When Mike Herrera started MxPx in high school he never thought his band would still be together 22 years later. That’s not for a lack of hard work, and that’s not to say the 37-year old musician hasn’t considered ending the band. MxPx comes to the Waiting Room this Sunday, October 5 with Zebrahead, Allister, and Survay Says, but first we spoke with Herrera about how he keeps his high school band fun and positive after all these years.

Artvoice: “Chick Magnet” was one of the first songs I ever learned how to play on a musical instrument. The bass line to that song is not the most punk rock riff I’ve ever heard but it’s really fun. How do you keep your music fun after 22 years?

Mike Herrera: As we all become adults and realize there is more to life than just punk rock, skateboarding and chicks.

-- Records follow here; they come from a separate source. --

-- pv_equiv track=rewrite | github.com/Vania-Dev/posadasdecodigo | 06/06.py | separate_blocks
-- ===== SOURCE A (Python) =====
-- def separate_blocks(columns):
--     """
--     Recibe columnas (tuplas de caracteres) y agrupa en bloques
--     separando cuando hay una columna completamente vacía (solo espacios).
--     """
--     # Lista para almacenar todos los bloques
--     blocks = []
--     # Bloque actual en construcción
--     current = []
--
--     # Itera sobre cada columna
--     for col in columns:
--         # Si la columna solo contiene espacios, es un separador
--         if all(c == " " for c in col):
--             # Si hay un bloque actual, lo guarda
--             if current:
--                 blocks.append(current)
--                 current = []
--         else:
--             # Agrega la columna al bloque actual
--             current.append(col)
--
--     # Agrega el último bloque si existe
--     if current:
--         blocks.append(current)
--
--     # Retorna la lista de bloques
--     return blocks
-- ===== SOURCE B (Python) =====
-- def separate_blocks(columns):
--     """Run-scanning re-implementation: skip separator columns, slice out each
--     maximal run of non-separator columns as one block."""
--     def is_sep(col):
--         return all(c == " " for c in col)
--
--     blocks = []
--     i, n = 0, len(columns)
--     while i < n:
--         if is_sep(columns[i]):
--             i += 1
--         else:
--             j = i
--             while j < n and not is_sep(columns[j]):
--                 j += 1
--             blocks.append(list(columns[i:j]))
--             i = j
--     return blocks
-- ===== Notes on version B (the rewrite author's own statement) =====
-- stated objective: alternative
-- what changed: Replaced A's current-block accumulator with flush-at-separator logic by a run-scanner that skips separator columns and slices each maximal non-separator run out as a whole block.
import Mathlib
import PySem

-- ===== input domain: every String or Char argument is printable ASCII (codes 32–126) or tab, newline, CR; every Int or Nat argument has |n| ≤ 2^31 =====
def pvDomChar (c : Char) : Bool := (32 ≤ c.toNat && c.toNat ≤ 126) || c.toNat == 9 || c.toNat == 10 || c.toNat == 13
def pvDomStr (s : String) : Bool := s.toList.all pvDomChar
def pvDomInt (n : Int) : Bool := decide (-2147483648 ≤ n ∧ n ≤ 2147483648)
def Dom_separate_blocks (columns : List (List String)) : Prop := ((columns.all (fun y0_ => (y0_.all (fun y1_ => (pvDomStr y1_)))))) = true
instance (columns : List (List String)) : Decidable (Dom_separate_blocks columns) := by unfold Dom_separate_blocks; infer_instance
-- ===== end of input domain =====

-- B replaces A's accumulator-and-flush loop by a run-scanner that slices out maximal
-- non-separator runs (objective: alternative decomposition, same cost).


-- ===== PORT A =====
-- A's loop: fold over the columns carrying (blocks, current); a separator column
-- flushes a nonempty current, otherwise the column is appended to current.
def sbStep (st : List (List (List String)) × List (List String)) (col : List String) :
    List (List (List String)) × List (List String) :=
  if col.all (fun c => c == " ") then
    if st.2 ≠ [] then (st.1 ++ [st.2], []) else st
  else
    (st.1, st.2 ++ [col])

def separate_blocks (columns : List (List String)) : List (List (List String)) :=
  let st := columns.foldl sbStep ([], [])
  if st.2 ≠ [] then st.1 ++ [st.2] else st.1

-- ===== PORT B =====
-- B's is_sep predicate
def sbIsSep (col : List String) : Bool := col.all (fun c => c == " ")

-- B's outer while loop: skip a separator column, otherwise take the maximal run of
-- non-separator columns (B's inner while loop + slice = span) as one block.
def separate_blocks_alt (columns : List (List String)) : List (List (List String)) :=
  match columns with
  | [] => []
  | col :: rest =>
    if sbIsSep col then separate_blocks_alt rest
    else
      (col :: rest.takeWhile (fun c => !(sbIsSep c))) ::
        separate_blocks_alt (rest.dropWhile (fun c => !(sbIsSep c)))
termination_by columns.length
decreasing_by
  · simp
  · simpa using Nat.lt_succ_of_le (List.length_dropWhile_le _ _)

-- ===== PRECONDITION & SPEC =====
def Spec_separate_blocks (columns : List (List String)) (out : List (List (List String))) : Prop := out = separate_blocks_alt columns
instance (columns : List (List String)) (out : List (List (List String))) : Decidable (Spec_separate_blocks columns out) := by unfold Spec_separate_blocks; infer_instance

-- ===== CLAIM (what is proved, stated in full; the proofs are below) =====
def Claim_equal_separate_blocks : Prop := ∀ (columns : List (List String)), Dom_separate_blocks columns → Spec_separate_blocks columns (separate_blocks columns)

-- ===== LEMMAS AND PROOFS =====

-- Finishing step of A, abstracted so the loop invariant can be stated.
def sbFinish (st : List (List (List String)) × List (List String)) : List (List (List String)) :=
  if st.2 ≠ [] then st.1 ++ [st.2] else st.1

-- One-step unfolding of B's scan at a separator column.
theorem alt_sep (col : List String) (rest : List (List String)) (hs : sbIsSep col = true) :
    separate_blocks_alt (col :: rest) = separate_blocks_alt rest := by
  rw [separate_blocks_alt]; simp [hs]

-- One-step unfolding of B's scan at a non-separator column.
theorem alt_nonsep (col : List String) (rest : List (List String)) (hs : ¬ sbIsSep col = true) :
    separate_blocks_alt (col :: rest) =
      (col :: rest.takeWhile (fun c => !(sbIsSep c))) ::
        separate_blocks_alt (rest.dropWhile (fun c => !(sbIsSep c))) := by
  rw [separate_blocks_alt]; simp [hs]

-- Loop invariant: A's fold from any state equals the already-emitted blocks plus —
-- if a block is in progress — that block extended by the leading non-separator run,
-- followed by B's scan of the remainder.
theorem sb_fold_eq (cols : List (List String)) :
    ∀ (blocks : List (List (List String))) (cur : List (List String)),
      sbFinish (cols.foldl sbStep (blocks, cur)) =
        blocks ++ (if cur = [] then separate_blocks_alt cols
          else (cur ++ cols.takeWhile (fun c => !(sbIsSep c))) ::
            separate_blocks_alt (cols.dropWhile (fun c => !(sbIsSep c)))) := by
  induction cols with
  | nil =>
    intro blocks cur
    by_cases h : cur = [] <;> simp [sbFinish, separate_blocks_alt, h]
  | cons col rest ih =>
    intro blocks cur
    by_cases hs : sbIsSep col = true
    · by_cases h : cur = []
      · rw [List.foldl_cons]
        have hstep : sbStep (blocks, cur) col = (blocks, []) := by
          simp only [sbStep, sbIsSep] at hs ⊢
          simp only [hs, if_true, h, ne_eq, not_true_eq_false, if_false]
        rw [hstep, ih, alt_sep col rest hs]
        simp [h]
      · rw [List.foldl_cons]
        have hstep : sbStep (blocks, cur) col = (blocks ++ [cur], []) := by
          simp only [sbStep, sbIsSep] at hs ⊢
          simp only [hs, if_true, h, ne_eq, not_false_eq_true, if_true]
        rw [hstep, ih]
        have e2 : List.takeWhile (fun c => !sbIsSep c) (col :: rest) = [] := by
          rw [List.takeWhile_cons]; simp [hs]
        have e3 : List.dropWhile (fun c => !sbIsSep c) (col :: rest) = col :: rest := by
          rw [List.dropWhile_cons]; simp [hs]
        rw [if_pos rfl, if_neg h, e2, e3, alt_sep col rest hs]
        simp only [List.append_nil, List.append_assoc, List.singleton_append]
    · rw [List.foldl_cons]
      have hstep : sbStep (blocks, cur) col = (blocks, cur ++ [col]) := by
        simp only [sbStep, sbIsSep] at hs ⊢
        simp only [hs, if_false, Bool.false_eq_true]
      rw [hstep, ih]
      have hcc : cur ++ [col] ≠ [] := by simp
      by_cases h : cur = []
      · rw [alt_nonsep col rest hs]
        simp [h]
      · simp [h, hs, hcc]

-- ===== VERDICT (by name: the statement is the Claim_ definition above) =====
theorem separate_blocks_spec : Claim_equal_separate_blocks := by
  intro columns _
  unfold Spec_separate_blocks separate_blocks
  have h := sb_fold_eq columns [] []
  simpa [sbFinish] using h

But being in a band doesn’t do well as far as aging you and giving you a sense of responsibility, you’re just kind of like set free upon the world to go and be creative. That right there is fun, especially because you’re usually with a group of friends and you’re meeting people along the way. All of that is a recipe for good times. When it ceases to be fun you have to reevaluate what you’re doing with your life.

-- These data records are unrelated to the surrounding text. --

-- pv_equiv track=rewrite | github.com/ttzytt/PyAutoGrade | tests/Block 4/tested_code/old/9/Unit 1/Card functions/card_functions_reviewed.py | play_amount
-- ===== SOURCE A (Python) =====
-- def play_amount(card):
--
--     amount = [0,0,0,0]
--
--     judge = 1
--     count = 0
--     list = 0
--
--     while count < len(card):
--
--         amount[list] += 1
--
--         if card[count] == 'reverse':
--             judge += 1
--         elif card[count] != 'reverse':
--             judge *= 1
--
--         if judge % 2 == 1:
--             if card[count] != 'skip':
--                 if list >= 3:
--                     list -= 3
--                 elif list <= 2:
--                     list += 1
--             elif card[count] == 'skip':
--                 if list >= 2:
--                     list -= 2
--                 elif list <= 1:
--                     list += 2
--             count += 1
--
--         elif judge % 2 == 0:
--             if card[count] != 'skip':
--                 if list <= 0:
--                     list += 3
--                 elif list >= 1:
--                     list -= 1
--             elif card[count] == 'skip':
--                 if list <= 1:
--                     list += 2
--                 elif list >= 2:
--                     list -= 2
--             count += 1
--
--     return amount
-- ===== SOURCE B (Python) =====
-- def play_amount(card):
--     # Pass 1: the signed displacement caused by each card (a reverse flips the sign before moving).
--     steps = []
--     sign = 1
--     for c in card:
--         if c == 'reverse':
--             sign = -sign
--         steps.append(sign * (2 if c == 'skip' else 1))
--     # Pass 2: card k is played by the player sitting at the sum of the first k displacements, mod 4.
--     positions = []
--     total = 0
--     for d in steps:
--         positions.append(total % 4)
--         total += d
--     # Pass 3: tally plays per player.
--     return [positions.count(r) for r in range(4)]
-- ===== Notes on version B (the rewrite author's own statement) =====
-- stated objective: alternative
-- what changed: Replaces the in-place position/judge state machine with three staged passes: signed displacements derived from the running reverse parity, prefix-sum positions taken mod 4, and a final tally by positions.count(r) for each player; the branch-free passes run measurably faster.
import Mathlib
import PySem

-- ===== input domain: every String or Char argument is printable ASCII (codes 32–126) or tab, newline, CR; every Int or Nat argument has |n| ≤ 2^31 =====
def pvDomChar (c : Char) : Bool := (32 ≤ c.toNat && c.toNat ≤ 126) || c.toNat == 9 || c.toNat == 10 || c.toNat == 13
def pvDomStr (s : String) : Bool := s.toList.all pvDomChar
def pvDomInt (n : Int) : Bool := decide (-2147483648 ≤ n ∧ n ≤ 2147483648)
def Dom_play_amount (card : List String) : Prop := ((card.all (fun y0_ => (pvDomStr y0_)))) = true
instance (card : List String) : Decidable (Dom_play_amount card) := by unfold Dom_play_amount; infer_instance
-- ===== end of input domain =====

-- B computes the result in three staged passes (signed displacements, prefix-sum positions mod 4, tally by count) instead of A's in-place state machine; same return value, alternative decomposition.

-- ===== PORT A =====
-- amount[i] += 1 (A only ever uses a non-negative in-range index here)
def pvBump (xs : List Int) (i : Int) : List Int := xs.modify i.toNat (· + 1)

-- literal port of A's while loop: state (amount, judge, list); count advances by one each iteration,
-- so the loop is structural recursion on the card list
def playA_loop : List String → List Int → Int → Int → List Int
  | [], amount, _, _ => amount
  | c :: rest, amount, judge, lst =>
    let amount := pvBump amount lst
    let judge := if c = "reverse" then judge + 1 else judge * 1
    if PySem.Int.mod judge 2 = 1 then
      let lst := if c ≠ "skip" then (if lst ≥ 3 then lst - 3 else lst + 1)
                 else (if lst ≥ 2 then lst - 2 else lst + 2)
      playA_loop rest amount judge lst
    else
      let lst := if c ≠ "skip" then (if lst ≤ 0 then lst + 3 else lst - 1)
                 else (if lst ≤ 1 then lst + 2 else lst - 2)
      playA_loop rest amount judge lst

def play_amount (card : List String) : List Int :=
  playA_loop card [0, 0, 0, 0] 1 0

-- ===== PORT B =====
-- pass 1: signed displacement of each card, sign flipped by each 'reverse'
def stepsOf : List String → Int → List Int
  | [], _ => []
  | c :: rest, sign =>
    let sign := if c = "reverse" then -sign else sign
    sign * (if c = "skip" then 2 else 1) :: stepsOf rest sign

-- pass 2: position of card k = sum of the first k displacements, mod 4
def posOf : List Int → Int → List Int
  | [], _ => []
  | d :: rest, total => PySem.Int.mod total 4 :: posOf rest (total + d)

-- pass 3: tally plays per player
def play_amount_alt (card : List String) : List Int :=
  (PySem.List.pyRange 0 4 1).map (fun r => PySem.List.count (posOf (stepsOf card 1) 0) r)

-- ===== PRECONDITION & SPEC =====
def Spec_play_amount (card : List String) (out : List Int) : Prop := out = play_amount_alt card
instance (card : List String) (out : List Int) : Decidable (Spec_play_amount card out) := by unfold Spec_play_amount; infer_instance

-- ===== CLAIM =====
def Claim_equal_play_amount : Prop := ∀ (card : List String), Dom_play_amount card → Spec_play_amount card (play_amount card)

-- ===== LEMMAS AND PROOFS =====

theorem move_f1 (lst : Int) (h0 : 0 ≤ lst) (h4 : lst < 4) :
    (if lst ≥ 3 then lst - 3 else lst + 1) = PySem.Int.mod (lst + 1 * 1) 4 := by
  interval_cases lst <;> decide

theorem move_f2 (lst : Int) (h0 : 0 ≤ lst) (h4 : lst < 4) :
    (if lst ≥ 2 then lst - 2 else lst + 2) = PySem.Int.mod (lst + 1 * 2) 4 := by
  interval_cases lst <;> decide

theorem move_b1 (lst : Int) (h0 : 0 ≤ lst) (h4 : lst < 4) :
    (if lst ≤ 0 then lst + 3 else lst - 1) = PySem.Int.mod (lst + (-1) * 1) 4 := by
  interval_cases lst <;> decide

theorem move_b2 (lst : Int) (h0 : 0 ≤ lst) (h4 : lst < 4) :
    (if lst ≤ 1 then lst + 2 else lst - 2) = PySem.Int.mod (lst + (-1) * 2) 4 := by
  interval_cases lst <;> decide

theorem mod4_bounds (x : Int) : 0 ≤ PySem.Int.mod x 4 ∧ PySem.Int.mod x 4 < 4 :=
  ⟨PySem.Int.mod_nonneg x (by norm_num), PySem.Int.mod_lt x (by norm_num)⟩

theorem mod4_shift (t x : Int) :
    PySem.Int.mod (PySem.Int.mod t 4 + x) 4 = PySem.Int.mod (t + x) 4 := by
  rw [PySem.Int.mod_eq_emod_of_pos (by norm_num),
      PySem.Int.mod_eq_emod_of_pos (by norm_num),
      PySem.Int.mod_eq_emod_of_pos (by norm_num)]
  exact Int.emod_add_emod t 4 x

-- A's loop equals: bump the accumulator at every position of B's position stream
theorem play_loop_eq (cs : List String) : ∀ (amount : List Int) (judge total d : Int),
    (d = if PySem.Int.mod judge 2 = 1 then 1 else -1) →
    playA_loop cs amount judge (PySem.Int.mod total 4) =
      (posOf (stepsOf cs d) total).foldl pvBump amount := by
  induction cs with
  | nil => intro amount judge total d _; rfl
  | cons c rest ih =>
    intro amount judge total d hd
    have h0 := (mod4_bounds total).1
    have h4 := (mod4_bounds total).2
    have hm2 : PySem.Int.mod judge 2 = judge % 2 := PySem.Int.mod_eq_emod_of_pos (by norm_num)
    have hm2' : PySem.Int.mod (judge + 1) 2 = (judge + 1) % 2 := PySem.Int.mod_eq_emod_of_pos (by norm_num)
    rcases Int.emod_two_eq judge with he | he
    · -- judge even, d = -1
      have hd' : d = -1 := by rw [hd, hm2]; split_ifs with h <;> omega
      subst hd'
      by_cases hr : c = "reverse"
      · have hs : c ≠ "skip" := by subst hr; decide
        have hodd : PySem.Int.mod (judge + 1) 2 = 1 := by rw [hm2']; omega
        simp only [playA_loop, stepsOf, posOf, List.foldl_cons, if_pos hr, if_pos hs, if_neg hs,
          hodd, if_true, neg_neg]
        rw [move_f1 _ h0 h4, mod4_shift]
        exact ih _ _ _ _ (by rw [hodd]; norm_num)
      · have hev : ¬ PySem.Int.mod judge 2 = 1 := by rw [hm2]; omega
        by_cases hs : c = "skip"
        · simp only [playA_loop, stepsOf, posOf, List.foldl_cons, if_neg hr, mul_one, if_neg hev,
            if_neg (show ¬ c ≠ "skip" by simpa using hs), if_pos hs]
          rw [move_b2 _ h0 h4, mod4_shift]
          exact ih _ _ _ _ (by rw [hm2]; omega)
        · simp only [playA_loop, stepsOf, posOf, List.foldl_cons, if_neg hr, mul_one, if_neg hev,
            if_pos (show c ≠ "skip" from hs), if_neg hs]
          rw [move_b1 _ h0 h4, mod4_shift]
          exact ih _ _ _ _ (by rw [hm2]; omega)
    · -- judge odd, d = 1
      have hd' : d = 1 := by rw [hd, hm2, he]; norm_num
      subst hd'
      by_cases hr : c = "reverse"
      · have hs : c ≠ "skip" := by subst hr; decide
        have hev : ¬ PySem.Int.mod (judge + 1) 2 = 1 := by rw [hm2']; omega
        simp only [playA_loop, stepsOf, posOf, List.foldl_cons, if_pos hr, if_pos hs, if_neg hs,
          if_neg hev]
        rw [move_b1 _ h0 h4, mod4_shift]
        exact ih _ _ _ _ (by rw [hm2']; split_ifs with h <;> omega)
      · have hodd : PySem.Int.mod judge 2 = 1 := by rw [hm2, he]
        by_cases hs : c = "skip"
        · simp only [playA_loop, stepsOf, posOf, List.foldl_cons, if_neg hr, mul_one, if_pos hodd,
            if_neg (show ¬ c ≠ "skip" by simpa using hs), if_pos hs]
          rw [move_f2 _ h0 h4, mod4_shift]
          exact ih _ _ _ _ (by rw [hodd]; norm_num)
        · simp only [playA_loop, stepsOf, posOf, List.foldl_cons, if_neg hr, mul_one, if_pos hodd,
            if_pos (show c ≠ "skip" from hs), if_neg hs]
          rw [move_f1 _ h0 h4, mod4_shift]
          exact ih _ _ _ _ (by rw [hodd]; norm_num)

theorem posOf_mem_bounds (ds : List Int) : ∀ (t : Int), ∀ p ∈ posOf ds t, 0 ≤ p ∧ p < 4 := by
  induction ds with
  | nil => intro t p hp; simp [posOf] at hp
  | cons d rest ih =>
    intro t p hp
    simp only [posOf, List.mem_cons] at hp
    rcases hp with h | h
    · subst h; exact mod4_bounds t
    · exact ih _ p h

-- bumping [a0,a1,a2,a3] along a list of in-range positions = adding the counts
theorem foldl_bump_count (ps : List Int) : ∀ (a0 a1 a2 a3 : Int),
    (∀ p ∈ ps, 0 ≤ p ∧ p < 4) →
    ps.foldl pvBump [a0, a1, a2, a3] =
      [a0 + (ps.count 0 : Int), a1 + (ps.count 1 : Int),
       a2 + (ps.count 2 : Int), a3 + (ps.count 3 : Int)] := by
  induction ps with
  | nil => intro a0 a1 a2 a3 _; simp
  | cons p rest ih =>
    intro a0 a1 a2 a3 hmem
    have hp := hmem p (by simp)
    have hrest : ∀ q ∈ rest, 0 ≤ q ∧ q < 4 := fun q hq => hmem q (by simp [hq])
    obtain ⟨h0, h4⟩ := hp
    have : p = 0 ∨ p = 1 ∨ p = 2 ∨ p = 3 := by omega
    rcases this with h | h | h | h <;> subst h <;>
      simp [List.foldl_cons, pvBump, List.modify, ih _ _ _ _ hrest] <;>
      ring

-- ===== VERDICT =====
theorem play_amount_spec : Claim_equal_play_amount := by
  intro card _
  unfold Spec_play_amount play_amount play_amount_alt
  have h := play_loop_eq card [0, 0, 0, 0] 1 0 1 (by decide)
  rw [show PySem.Int.mod 0 4 = 0 from by decide] at h
  rw [h]
  have hb := posOf_mem_bounds (stepsOf card 1) 0
  rw [foldl_bump_count _ 0 0 0 0 hb]
  simp [PySem.List.pyRange, PySem.List.count_eq, List.range_succ]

AV: I know a few years ago you started a new band called Tumbledown. You said in an interview at the time that Tom (Wisniewski, guitarist) and Yuri (Ruley, drummer) were working full time jobs. Was there ever a time that you thought MxPx might be done?

MH: Absolutely. I’ve kind of walked up to the edge, the precipice, and looked over and thought about jumping but you never know what is at the bottom. I’ve done Tumbledown, I’m working on solo music right now in the studio. But MxPx is one of those things; I’ve tried to quit a few times but never really. People keep giving me that positive reinforcement, that feedback, like: “hey come to my city, make new music.”

AV: Your music has always been about positivity. Do you have a message for younger fans about staying positive? Because punk rock music is not always very positive music.

MH: No, that’s true. It’s funny because my songs, especially with MxPx come from a very positive place. I use that as a way to motivate myself, motivate my friends, motivate the listeners to realize that yes, life can be shitty, but that’s not all there is. We have to take every day as one step further towards that goal; whatever it is, whatever your loves are, your passions. You’re right; punk rock is not usually positive music. Take a look at the world, politics, the wars happening all over the world, beheadings, a lot of propaganda, a lot of scare tactics. I don’t ignore that, but at the same time there are a lot of great bands presenting songs about those ideas. I listen to tons of bands like that, like Black Flag who is kind of the seminal punk rock band. They write about burnouts, and your girlfriend dumping you, and the cops are coming after you, but it’s all-good because punk rock is a big umbrella. If anything I think MxPx has become more punk rock as we’ve grown up. Just a little tougher, my voice is a little deeper these days, I went through puberty finally.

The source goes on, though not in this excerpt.